What is already known about this subject?

  • All available case series describing lung cancer symptoms at diagnoses have a limited sample size. Furthermore, there is little research showing how lung cancer symptoms may differ between stage at diagnosis, smoking status or non-small cell lung cancer (NSCLC) and small cell lung cancer. We aim to describe lung cancer symptoms broken down according to these characteristics using the highest sample size published to date.

What does this study add?

  • The most frequent symptom in NSCLC patients was cough (33%), followed by chest pain (25%). There is no clear predominant symptom, even in advanced stages. The presence of symptoms increases across stages. However, less than 50% of all stage IV patients have only one or two symptoms at diagnosis. There were no differences between smokers and never smokers in terms of presence of symptoms, or in the number of symptoms present at diagnosis

How might this impact on clinical practice?

  • This information confirms the lack of specificity of lung cancer symptoms and the fact that the absence of the most frequent symptoms (ie, cough, pain and dyspnoea) should in no case lead to a decision to rule out the presence of this disease.
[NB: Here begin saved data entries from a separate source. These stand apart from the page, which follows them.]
-- pv_equiv track=rewrite | github.com/coding-samu/Algo2 | graphsMethods.py | DFSMatrix
-- ===== SOURCE A (Python) =====
-- def DFSMatrix(u,M):
--     """
--     Performs a Depth-First Search (DFS) on a given matrix representation of a graph.
--
--     Parameters:
--     u (int): The starting vertex for the DFS.
--     M (list): The adjacency matrix representing the graph.
--
--     Returns:
--     list: A list of boolean values indicating whether each vertex was visited during the DFS.
--     """
--     def DFSr(u,M,visitati):
--         visitati[u] = True
--         for i in range(len(M)):
--             if M[u][i] and not visitati[i]:
--                 DFSr(i,M,visitati)
--     visitati = [False]*len(M)
--     DFSr(u,M,visitati)
--     return visitati
-- ===== SOURCE B (Python) =====
-- def DFSMatrix(u, M):
--     visitati = [False] * len(M)
--     visitati[u] = True
--     stack = [u]
--     while stack:
--         v = stack.pop()
--         for i in range(len(M)):
--             if M[v][i] and not visitati[i]:
--                 visitati[i] = True
--                 stack.append(i)
--     return visitati
-- ===== Notes on version B (the rewrite author's own statement) =====
-- stated objective: alternative
-- what changed: The recursive DFS helper with a mutated visited list is replaced by an iterative DFS using an explicit stack that marks vertices on push; traversal order differs but the visited set is identical.
-- outside the precondition, e.g. on DFSMatrix(0, [[1, 0], [0]]): A returns [True, False], B returns [True, False]
import Mathlib
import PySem

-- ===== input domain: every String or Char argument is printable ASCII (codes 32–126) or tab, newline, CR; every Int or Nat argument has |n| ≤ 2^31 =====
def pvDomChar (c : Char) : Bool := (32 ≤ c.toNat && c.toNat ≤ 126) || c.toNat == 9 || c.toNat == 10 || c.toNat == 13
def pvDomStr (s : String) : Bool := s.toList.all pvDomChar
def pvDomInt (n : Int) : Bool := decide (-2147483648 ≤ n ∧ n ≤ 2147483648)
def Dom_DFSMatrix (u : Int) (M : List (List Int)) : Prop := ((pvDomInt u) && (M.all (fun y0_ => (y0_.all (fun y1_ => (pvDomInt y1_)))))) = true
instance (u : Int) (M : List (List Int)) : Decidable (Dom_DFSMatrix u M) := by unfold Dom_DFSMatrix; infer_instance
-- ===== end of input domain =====

-- B replaces A's recursive DFS by an iterative explicit-stack DFS (mark-on-push); same visited set, different traversal.

-- ===== PORT A =====
-- A's inner recursive helper DFSr: mark u, then for i in range(len(M)) recurse on unvisited
-- truthy neighbours.  The recursion is made total by a fuel argument (the call depth is bounded
-- by the number of vertices, so the fuel len(M)+1 supplied below is never exhausted on Pre_ inputs);
-- the getD defaults are only reachable outside Pre_.
def dfsrA (M : List (List Int)) : Nat → Nat → List Bool → List Bool
  | 0, _, vis => vis
  | f+1, u, vis =>
    (List.range M.length).foldl
      (fun v i =>
        if ((M.getD u []).getD i 0 != 0) && !(v.getD i false) then dfsrA M f i v else v)
      (vis.set u true)

-- visitati[u] / M[u] apply Python's index rule to u once (negative u counts from the end);
-- every further index i comes from range(len(M)) and is non-negative.
def DFSMatrix (u : Int) (M : List (List Int)) : List Bool :=
  dfsrA M (M.length + 1) (if u < 0 then u + M.length else u).toNat
    (List.replicate M.length false)

-- ===== PORT B =====
-- B's while loop: pop a vertex, scan its row, mark-and-push unvisited truthy neighbours.
-- The Python list-stack (append/pop at the end) is represented head-first: push = cons, pop = head.
-- Fuel: every iteration pops one vertex and each push marks a fresh vertex, so the number of
-- iterations is at most len(M)+1; the fuel below is never exhausted on Pre_ inputs.
def dfsbLoop (M : List (List Int)) : Nat → List Bool → List Nat → List Bool
  | 0, vis, _ => vis
  | _+1, vis, [] => vis
  | f+1, vis, v :: st =>
    let p := (List.range M.length).foldl
      (fun (p : List Bool × List Nat) i =>
        if ((M.getD v []).getD i 0 != 0) && !(p.1.getD i false)
        then (p.1.set i true, i :: p.2) else p)
      (vis, st)
    dfsbLoop M f p.1 p.2

-- same Python index rule for the start vertex as in port A
def DFSMatrix_alt (u : Int) (M : List (List Int)) : List Bool :=
  dfsbLoop M (M.length + 1)
    ((List.replicate M.length false).set (if u < 0 then u + M.length else u).toNat true)
    [(if u < 0 then u + M.length else u).toNat]

-- ===== PRECONDITION & SPEC =====
-- Pre_ excludes: (a) start vertices u outside -len(M) ≤ u < len(M), on which A raises
-- IndexError; (b) matrices with a row shorter than len(M) — A raises IndexError whenever such
-- a row is reached, and returns only in the corner where the short row is unreachable from u
-- (B agrees there too; reachability is not a closed-form condition, so all ragged matrices
-- are excluded).
def Pre_DFSMatrix (u : Int) (M : List (List Int)) : Prop :=
  -(M.length : Int) ≤ u ∧ u < (M.length : Int) ∧ ∀ row ∈ M, M.length ≤ row.length
instance (u : Int) (M : List (List Int)) : Decidable (Pre_DFSMatrix u M) := by
  unfold Pre_DFSMatrix; infer_instance

def pvWitness_DFSMatrix : Int × List (List Int) := (0, [[0, 1], [1, 0]])

def Spec_DFSMatrix (u : Int) (M : List (List Int)) (out : List Bool) : Prop := out = DFSMatrix_alt u M
instance (u : Int) (M : List (List Int)) (out : List Bool) : Decidable (Spec_DFSMatrix u M out) := by unfold Spec_DFSMatrix; infer_instance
Lung cancer is a serious public health problem worldwide. Although its incidence is falling in some countries, it continues to rise in others, particularly due to women’s late incorporation into the smoking habit. In the USA, incidence of lung cancer accounts for 13% and 12% of all cancer cases in men and women, respectively, and is the second leading cancer overall.1 It is also the leading cause of cancer-related deaths in both sexes, with one in four cancer-related deaths. In Spain, lung cancer is the third most incident tumour in both sexes; it is the most lethal cancer in men and the second in women.2

Lung cancer survival is very low and has hardly improved in recent decades despite important advances in immunotherapy and targeted therapies. Even so, over half of cases are diagnosed in stage IV. In the USA, the 5-year survival stands at 19.4%.3 The CONCORD-3 study, based on cases diagnosed from 2000 to 2014, indicates a 5-year survival of 13.5% in Spain, similar to the UK rate but lower than that of Switzerland and Sweden (around 20%).4

This high percentage of late diagnoses is largely due to the non-specificity of most of the symptoms, to the fact that they are not as frequent as would be expected or to patient’s delay in consulting their physician. Lung cancer symptomatology may be manifestly present in the diagnosis or consist of a general constitutional syndrome in which there is no clearly predominant specific lung cancer symptom.5 The most frequent symptoms described in the literature (although with variations according to the study in question) are persistent cough, haemoptysis, chest pain, dyspnoea, cervical or supraclavicular lymphadenopathies, weight loss, metastatic pain, fatigue and fever.6 While many of these symptoms can manifest jointly, something that facilitates diagnosis, a good number are also associated with the extent of disease at diagnosis. The presence of symptoms has been associated with prognosis of lung cancer7 but few studies have analysed this symptomatology by reference to disease stage at diagnosis. In addition, there are few studies that compare the presence of symptomatology in smokers versus non-smokers. Furthermore, published studies, despite having sample sizes of over 1000 patients in some instances, continue to have insufficient-sized samples that accurately describe the presence of the symptoms which, though manifested less frequently, have a high pre-test probability, as is the case of superior vena cava syndrome and haemoptysis. Indeed, a systematic review published in 20148 concluded that, “Prospective studies are now needed that systematically record symptoms and explore their predictive values for lung cancer diagnosis.”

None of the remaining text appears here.